Data records
-- Opening Marker --

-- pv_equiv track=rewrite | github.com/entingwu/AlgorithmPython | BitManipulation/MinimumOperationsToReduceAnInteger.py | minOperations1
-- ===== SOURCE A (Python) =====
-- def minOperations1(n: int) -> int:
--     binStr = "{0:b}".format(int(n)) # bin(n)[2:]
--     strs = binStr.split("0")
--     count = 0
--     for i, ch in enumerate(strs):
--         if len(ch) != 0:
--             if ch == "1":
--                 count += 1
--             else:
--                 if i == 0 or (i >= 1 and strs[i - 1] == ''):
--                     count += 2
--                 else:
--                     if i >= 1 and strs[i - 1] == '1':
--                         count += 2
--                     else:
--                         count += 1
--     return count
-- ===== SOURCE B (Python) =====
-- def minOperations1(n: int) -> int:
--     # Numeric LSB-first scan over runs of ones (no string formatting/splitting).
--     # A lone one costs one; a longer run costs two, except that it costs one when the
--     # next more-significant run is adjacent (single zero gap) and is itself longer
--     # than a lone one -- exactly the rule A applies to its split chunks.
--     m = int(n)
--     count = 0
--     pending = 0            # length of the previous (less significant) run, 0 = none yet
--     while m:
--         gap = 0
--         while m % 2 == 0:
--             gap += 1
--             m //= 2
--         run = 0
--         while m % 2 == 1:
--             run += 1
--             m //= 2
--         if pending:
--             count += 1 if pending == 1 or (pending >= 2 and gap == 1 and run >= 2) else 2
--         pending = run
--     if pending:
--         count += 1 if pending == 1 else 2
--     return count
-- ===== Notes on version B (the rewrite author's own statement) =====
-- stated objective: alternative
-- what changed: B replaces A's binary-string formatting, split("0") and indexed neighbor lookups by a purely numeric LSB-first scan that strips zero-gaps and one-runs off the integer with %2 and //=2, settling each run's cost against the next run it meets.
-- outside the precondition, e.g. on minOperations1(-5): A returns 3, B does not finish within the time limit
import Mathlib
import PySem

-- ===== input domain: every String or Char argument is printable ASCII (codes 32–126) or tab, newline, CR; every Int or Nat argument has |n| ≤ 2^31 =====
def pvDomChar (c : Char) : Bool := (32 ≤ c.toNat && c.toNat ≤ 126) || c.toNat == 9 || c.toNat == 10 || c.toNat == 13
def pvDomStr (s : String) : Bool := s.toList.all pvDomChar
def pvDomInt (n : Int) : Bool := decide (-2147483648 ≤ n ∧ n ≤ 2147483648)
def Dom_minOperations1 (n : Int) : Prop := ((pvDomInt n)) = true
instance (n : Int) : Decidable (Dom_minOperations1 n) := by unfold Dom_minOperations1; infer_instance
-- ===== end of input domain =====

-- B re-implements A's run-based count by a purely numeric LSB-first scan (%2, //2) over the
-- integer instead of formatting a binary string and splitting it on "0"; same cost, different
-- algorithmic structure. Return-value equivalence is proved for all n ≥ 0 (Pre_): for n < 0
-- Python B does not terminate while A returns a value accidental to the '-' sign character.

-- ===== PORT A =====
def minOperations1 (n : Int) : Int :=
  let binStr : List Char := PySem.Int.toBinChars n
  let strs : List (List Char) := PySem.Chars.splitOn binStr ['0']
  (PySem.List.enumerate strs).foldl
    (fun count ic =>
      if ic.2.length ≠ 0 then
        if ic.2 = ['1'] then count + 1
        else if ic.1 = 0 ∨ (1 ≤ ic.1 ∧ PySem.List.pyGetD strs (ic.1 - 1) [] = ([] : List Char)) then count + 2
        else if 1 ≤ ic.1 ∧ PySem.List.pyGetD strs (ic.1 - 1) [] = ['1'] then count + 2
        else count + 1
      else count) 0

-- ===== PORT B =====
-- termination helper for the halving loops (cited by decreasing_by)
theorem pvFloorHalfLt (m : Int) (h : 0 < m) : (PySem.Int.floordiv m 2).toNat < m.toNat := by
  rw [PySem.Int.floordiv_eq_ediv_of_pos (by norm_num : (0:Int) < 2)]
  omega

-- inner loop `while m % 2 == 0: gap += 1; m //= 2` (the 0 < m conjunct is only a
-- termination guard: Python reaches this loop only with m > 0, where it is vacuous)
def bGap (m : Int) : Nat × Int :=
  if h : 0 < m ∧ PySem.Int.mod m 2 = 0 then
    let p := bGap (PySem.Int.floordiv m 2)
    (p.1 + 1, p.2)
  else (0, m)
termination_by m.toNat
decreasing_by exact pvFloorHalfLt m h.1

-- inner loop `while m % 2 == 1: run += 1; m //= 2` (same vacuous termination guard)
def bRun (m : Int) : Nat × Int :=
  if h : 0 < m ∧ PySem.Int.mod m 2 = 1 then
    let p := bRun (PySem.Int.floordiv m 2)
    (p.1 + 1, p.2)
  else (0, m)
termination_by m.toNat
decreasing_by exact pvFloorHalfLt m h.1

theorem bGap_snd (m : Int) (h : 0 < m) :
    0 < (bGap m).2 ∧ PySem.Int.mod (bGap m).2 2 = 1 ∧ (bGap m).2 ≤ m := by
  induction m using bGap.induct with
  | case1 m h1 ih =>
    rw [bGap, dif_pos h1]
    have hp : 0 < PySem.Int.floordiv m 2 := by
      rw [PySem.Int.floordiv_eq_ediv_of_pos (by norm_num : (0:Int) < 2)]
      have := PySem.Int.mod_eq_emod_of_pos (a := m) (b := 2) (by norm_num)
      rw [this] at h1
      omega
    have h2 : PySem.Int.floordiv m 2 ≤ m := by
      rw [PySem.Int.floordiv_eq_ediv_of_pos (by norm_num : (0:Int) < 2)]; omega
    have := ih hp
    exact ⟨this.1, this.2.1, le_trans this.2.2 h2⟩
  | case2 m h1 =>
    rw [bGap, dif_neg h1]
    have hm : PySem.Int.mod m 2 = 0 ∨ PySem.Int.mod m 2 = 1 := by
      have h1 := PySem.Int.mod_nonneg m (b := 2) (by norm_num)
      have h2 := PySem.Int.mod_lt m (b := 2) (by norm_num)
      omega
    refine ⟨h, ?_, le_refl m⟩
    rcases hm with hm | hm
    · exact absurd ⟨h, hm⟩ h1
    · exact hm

-- Closing Marker --
-- Opening Marker --

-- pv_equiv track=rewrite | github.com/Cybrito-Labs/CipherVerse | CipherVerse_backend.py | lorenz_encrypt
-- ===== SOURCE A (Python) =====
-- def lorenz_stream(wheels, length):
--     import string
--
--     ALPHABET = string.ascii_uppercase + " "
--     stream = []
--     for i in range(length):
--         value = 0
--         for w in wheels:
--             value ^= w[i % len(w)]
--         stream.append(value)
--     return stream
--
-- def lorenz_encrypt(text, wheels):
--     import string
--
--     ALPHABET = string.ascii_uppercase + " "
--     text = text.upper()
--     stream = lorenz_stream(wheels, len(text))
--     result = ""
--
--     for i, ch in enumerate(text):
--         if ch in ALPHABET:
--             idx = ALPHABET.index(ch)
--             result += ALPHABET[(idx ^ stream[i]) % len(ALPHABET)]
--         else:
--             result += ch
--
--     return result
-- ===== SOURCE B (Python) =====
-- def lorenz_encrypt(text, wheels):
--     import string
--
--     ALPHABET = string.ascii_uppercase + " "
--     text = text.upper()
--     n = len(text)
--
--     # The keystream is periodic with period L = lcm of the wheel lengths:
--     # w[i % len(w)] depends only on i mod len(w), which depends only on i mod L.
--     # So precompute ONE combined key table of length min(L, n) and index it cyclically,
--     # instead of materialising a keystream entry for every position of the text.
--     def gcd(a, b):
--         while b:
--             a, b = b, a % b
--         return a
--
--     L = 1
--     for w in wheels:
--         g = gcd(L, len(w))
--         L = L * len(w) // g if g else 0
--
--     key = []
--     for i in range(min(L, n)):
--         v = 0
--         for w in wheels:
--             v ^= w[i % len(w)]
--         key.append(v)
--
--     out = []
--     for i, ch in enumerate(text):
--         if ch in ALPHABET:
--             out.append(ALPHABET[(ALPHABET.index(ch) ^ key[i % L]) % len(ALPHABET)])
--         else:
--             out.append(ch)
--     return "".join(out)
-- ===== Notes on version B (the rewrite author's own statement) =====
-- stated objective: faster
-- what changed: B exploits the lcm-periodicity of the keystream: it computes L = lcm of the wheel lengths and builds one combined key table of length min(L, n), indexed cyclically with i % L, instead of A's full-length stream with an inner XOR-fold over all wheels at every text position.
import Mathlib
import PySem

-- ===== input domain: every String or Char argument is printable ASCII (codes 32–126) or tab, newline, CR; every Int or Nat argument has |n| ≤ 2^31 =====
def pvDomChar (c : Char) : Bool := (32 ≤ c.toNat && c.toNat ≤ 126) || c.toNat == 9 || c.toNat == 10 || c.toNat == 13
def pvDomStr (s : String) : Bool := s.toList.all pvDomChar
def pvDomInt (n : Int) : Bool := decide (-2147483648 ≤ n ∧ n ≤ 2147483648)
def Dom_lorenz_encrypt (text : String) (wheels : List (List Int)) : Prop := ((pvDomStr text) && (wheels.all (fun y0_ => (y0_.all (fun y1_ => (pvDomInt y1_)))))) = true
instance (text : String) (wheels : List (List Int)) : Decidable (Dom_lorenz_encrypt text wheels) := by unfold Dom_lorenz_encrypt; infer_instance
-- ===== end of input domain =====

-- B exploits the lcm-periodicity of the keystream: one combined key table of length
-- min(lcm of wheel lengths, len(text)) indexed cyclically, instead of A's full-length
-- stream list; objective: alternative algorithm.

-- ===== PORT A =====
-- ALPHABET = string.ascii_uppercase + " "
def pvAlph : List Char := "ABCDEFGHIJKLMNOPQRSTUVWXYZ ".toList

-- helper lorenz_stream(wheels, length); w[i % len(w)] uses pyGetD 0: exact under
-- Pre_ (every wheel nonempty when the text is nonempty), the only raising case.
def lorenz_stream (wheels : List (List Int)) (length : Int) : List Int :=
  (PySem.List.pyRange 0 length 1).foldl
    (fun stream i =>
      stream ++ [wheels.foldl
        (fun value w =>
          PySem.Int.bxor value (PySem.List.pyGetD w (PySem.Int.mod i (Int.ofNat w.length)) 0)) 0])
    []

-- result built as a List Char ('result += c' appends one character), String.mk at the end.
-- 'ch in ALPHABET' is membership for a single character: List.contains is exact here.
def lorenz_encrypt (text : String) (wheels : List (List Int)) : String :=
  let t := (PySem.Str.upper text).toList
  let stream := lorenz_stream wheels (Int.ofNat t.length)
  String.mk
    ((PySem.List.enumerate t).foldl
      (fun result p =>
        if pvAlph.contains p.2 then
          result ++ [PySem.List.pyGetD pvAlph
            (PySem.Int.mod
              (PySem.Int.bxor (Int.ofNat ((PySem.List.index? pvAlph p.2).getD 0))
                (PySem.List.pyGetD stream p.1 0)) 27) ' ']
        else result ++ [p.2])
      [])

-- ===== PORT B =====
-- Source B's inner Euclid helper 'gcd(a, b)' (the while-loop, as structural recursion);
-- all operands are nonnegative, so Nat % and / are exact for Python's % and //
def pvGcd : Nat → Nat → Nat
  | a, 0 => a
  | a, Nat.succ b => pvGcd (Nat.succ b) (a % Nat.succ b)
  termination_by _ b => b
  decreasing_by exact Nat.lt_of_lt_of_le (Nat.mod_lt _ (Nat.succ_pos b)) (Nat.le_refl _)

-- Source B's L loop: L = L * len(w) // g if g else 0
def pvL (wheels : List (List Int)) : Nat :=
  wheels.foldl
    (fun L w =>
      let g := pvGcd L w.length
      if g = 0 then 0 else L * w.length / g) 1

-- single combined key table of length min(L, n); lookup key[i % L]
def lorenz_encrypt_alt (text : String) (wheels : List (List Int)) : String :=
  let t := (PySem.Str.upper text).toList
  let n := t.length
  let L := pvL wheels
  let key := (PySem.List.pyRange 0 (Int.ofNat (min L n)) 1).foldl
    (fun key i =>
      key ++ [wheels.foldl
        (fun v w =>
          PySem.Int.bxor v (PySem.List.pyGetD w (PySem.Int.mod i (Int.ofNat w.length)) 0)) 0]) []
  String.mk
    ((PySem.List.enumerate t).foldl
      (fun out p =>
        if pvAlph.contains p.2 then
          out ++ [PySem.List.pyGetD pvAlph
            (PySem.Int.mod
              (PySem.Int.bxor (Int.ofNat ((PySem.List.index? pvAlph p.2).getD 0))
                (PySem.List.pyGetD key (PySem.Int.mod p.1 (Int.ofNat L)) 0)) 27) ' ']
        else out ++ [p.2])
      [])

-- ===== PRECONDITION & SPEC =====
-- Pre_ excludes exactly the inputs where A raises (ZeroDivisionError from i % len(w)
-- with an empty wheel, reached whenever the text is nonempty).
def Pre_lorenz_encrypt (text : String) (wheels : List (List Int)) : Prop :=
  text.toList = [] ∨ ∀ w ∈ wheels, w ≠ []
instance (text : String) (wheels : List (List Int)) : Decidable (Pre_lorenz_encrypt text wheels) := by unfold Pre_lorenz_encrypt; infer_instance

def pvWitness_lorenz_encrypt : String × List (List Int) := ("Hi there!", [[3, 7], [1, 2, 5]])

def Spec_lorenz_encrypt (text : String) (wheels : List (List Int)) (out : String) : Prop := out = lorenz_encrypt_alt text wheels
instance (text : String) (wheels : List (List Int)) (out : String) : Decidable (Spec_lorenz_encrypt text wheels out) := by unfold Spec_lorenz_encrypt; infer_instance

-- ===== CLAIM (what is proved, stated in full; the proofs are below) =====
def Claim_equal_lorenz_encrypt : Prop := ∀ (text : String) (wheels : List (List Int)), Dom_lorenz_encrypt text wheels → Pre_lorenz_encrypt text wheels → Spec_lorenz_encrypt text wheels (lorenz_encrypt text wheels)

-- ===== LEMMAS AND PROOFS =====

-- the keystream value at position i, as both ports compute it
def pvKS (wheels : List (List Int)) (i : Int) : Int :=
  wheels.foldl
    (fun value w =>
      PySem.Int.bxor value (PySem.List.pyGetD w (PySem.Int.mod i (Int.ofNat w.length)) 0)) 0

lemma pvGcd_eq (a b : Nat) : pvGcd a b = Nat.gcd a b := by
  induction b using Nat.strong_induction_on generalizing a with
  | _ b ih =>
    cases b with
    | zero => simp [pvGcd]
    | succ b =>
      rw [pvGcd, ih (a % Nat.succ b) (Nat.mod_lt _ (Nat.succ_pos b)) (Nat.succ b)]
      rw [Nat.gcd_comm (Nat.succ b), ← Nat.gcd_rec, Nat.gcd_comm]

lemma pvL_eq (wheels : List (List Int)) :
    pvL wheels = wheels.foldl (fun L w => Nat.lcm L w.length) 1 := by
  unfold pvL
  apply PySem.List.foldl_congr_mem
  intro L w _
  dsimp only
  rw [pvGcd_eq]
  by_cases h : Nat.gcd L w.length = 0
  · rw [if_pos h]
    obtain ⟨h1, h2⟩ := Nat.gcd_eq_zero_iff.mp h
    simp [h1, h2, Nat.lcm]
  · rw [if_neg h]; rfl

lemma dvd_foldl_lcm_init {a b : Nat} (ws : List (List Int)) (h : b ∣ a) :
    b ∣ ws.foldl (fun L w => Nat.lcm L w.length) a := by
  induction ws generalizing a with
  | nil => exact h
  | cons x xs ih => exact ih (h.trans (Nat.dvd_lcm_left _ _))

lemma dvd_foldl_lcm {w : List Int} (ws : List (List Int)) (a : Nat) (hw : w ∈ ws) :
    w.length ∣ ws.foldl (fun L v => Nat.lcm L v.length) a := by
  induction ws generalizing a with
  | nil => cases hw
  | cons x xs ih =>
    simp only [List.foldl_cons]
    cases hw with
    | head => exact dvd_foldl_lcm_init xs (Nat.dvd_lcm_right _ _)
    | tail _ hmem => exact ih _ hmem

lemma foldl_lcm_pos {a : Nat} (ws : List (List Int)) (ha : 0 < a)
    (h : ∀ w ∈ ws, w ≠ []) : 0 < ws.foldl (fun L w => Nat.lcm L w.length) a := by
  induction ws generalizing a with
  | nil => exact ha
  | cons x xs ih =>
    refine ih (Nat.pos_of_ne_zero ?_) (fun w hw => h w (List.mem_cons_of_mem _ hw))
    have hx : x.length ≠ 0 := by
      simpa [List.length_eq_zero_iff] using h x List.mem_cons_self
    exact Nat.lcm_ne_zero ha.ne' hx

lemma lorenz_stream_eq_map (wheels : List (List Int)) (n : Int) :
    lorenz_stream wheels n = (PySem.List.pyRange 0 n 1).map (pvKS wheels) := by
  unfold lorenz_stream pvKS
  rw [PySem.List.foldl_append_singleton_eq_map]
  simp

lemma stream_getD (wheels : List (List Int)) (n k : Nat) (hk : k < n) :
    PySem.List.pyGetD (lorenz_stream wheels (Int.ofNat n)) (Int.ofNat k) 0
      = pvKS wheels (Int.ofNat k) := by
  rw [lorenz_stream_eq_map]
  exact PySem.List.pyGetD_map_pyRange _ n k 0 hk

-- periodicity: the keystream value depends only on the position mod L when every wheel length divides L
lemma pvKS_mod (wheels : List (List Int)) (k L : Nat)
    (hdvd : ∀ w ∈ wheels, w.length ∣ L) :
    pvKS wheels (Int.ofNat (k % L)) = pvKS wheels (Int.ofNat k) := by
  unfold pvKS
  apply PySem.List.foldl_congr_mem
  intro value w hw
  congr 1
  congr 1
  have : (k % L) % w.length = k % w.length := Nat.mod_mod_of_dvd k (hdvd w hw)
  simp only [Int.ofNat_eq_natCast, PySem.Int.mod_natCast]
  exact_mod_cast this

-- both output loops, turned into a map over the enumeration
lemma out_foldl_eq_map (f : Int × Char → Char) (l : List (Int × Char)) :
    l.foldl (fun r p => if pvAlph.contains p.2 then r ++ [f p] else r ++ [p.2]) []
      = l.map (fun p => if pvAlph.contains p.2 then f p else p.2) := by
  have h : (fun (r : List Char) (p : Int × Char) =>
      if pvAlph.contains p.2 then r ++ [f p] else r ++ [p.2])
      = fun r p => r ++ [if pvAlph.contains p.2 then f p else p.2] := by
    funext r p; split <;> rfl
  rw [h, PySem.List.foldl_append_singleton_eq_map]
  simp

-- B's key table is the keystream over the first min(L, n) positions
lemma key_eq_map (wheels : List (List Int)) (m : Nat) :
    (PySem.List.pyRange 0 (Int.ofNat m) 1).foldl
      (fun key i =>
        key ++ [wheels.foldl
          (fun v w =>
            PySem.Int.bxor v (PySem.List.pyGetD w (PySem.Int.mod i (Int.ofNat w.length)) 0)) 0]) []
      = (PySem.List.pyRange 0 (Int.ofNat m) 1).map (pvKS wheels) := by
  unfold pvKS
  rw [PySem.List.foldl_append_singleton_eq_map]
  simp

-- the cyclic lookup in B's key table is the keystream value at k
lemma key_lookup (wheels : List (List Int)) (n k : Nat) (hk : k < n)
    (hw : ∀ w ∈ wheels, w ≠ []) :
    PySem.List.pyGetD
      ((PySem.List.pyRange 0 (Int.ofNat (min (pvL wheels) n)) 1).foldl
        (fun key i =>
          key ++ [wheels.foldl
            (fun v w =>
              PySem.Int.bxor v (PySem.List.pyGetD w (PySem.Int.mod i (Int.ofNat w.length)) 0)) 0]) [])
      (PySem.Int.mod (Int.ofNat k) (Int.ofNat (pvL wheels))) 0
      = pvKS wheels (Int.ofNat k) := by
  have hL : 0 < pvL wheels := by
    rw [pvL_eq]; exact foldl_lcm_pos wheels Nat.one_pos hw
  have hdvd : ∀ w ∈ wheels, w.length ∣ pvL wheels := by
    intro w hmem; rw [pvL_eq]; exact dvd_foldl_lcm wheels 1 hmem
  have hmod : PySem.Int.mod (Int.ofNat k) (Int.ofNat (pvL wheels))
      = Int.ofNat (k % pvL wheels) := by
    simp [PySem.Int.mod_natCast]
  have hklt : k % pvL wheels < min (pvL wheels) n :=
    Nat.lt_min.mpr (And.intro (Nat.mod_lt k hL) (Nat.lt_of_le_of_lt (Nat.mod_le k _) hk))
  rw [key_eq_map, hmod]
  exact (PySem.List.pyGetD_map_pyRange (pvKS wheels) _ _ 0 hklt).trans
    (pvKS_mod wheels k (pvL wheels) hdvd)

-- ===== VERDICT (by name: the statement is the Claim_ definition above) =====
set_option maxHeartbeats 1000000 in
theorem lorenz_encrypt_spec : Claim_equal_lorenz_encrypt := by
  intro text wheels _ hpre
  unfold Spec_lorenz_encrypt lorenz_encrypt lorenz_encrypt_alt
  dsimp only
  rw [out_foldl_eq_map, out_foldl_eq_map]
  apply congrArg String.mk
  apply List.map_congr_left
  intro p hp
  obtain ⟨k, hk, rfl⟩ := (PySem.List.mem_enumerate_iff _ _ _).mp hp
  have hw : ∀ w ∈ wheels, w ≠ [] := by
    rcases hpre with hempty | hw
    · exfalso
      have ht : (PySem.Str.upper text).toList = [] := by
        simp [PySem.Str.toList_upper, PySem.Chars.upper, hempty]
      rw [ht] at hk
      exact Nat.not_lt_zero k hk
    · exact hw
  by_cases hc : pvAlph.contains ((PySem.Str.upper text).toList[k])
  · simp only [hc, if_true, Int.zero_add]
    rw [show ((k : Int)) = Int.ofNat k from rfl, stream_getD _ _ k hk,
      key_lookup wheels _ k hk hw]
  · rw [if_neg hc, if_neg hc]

-- Closing Marker --

#### [EXERCISE DESCRIPTION]
Looking at the entries above, determine how many lines contain the word "proved" and state only that number.

#### [EXPECTED OUTPUT]
2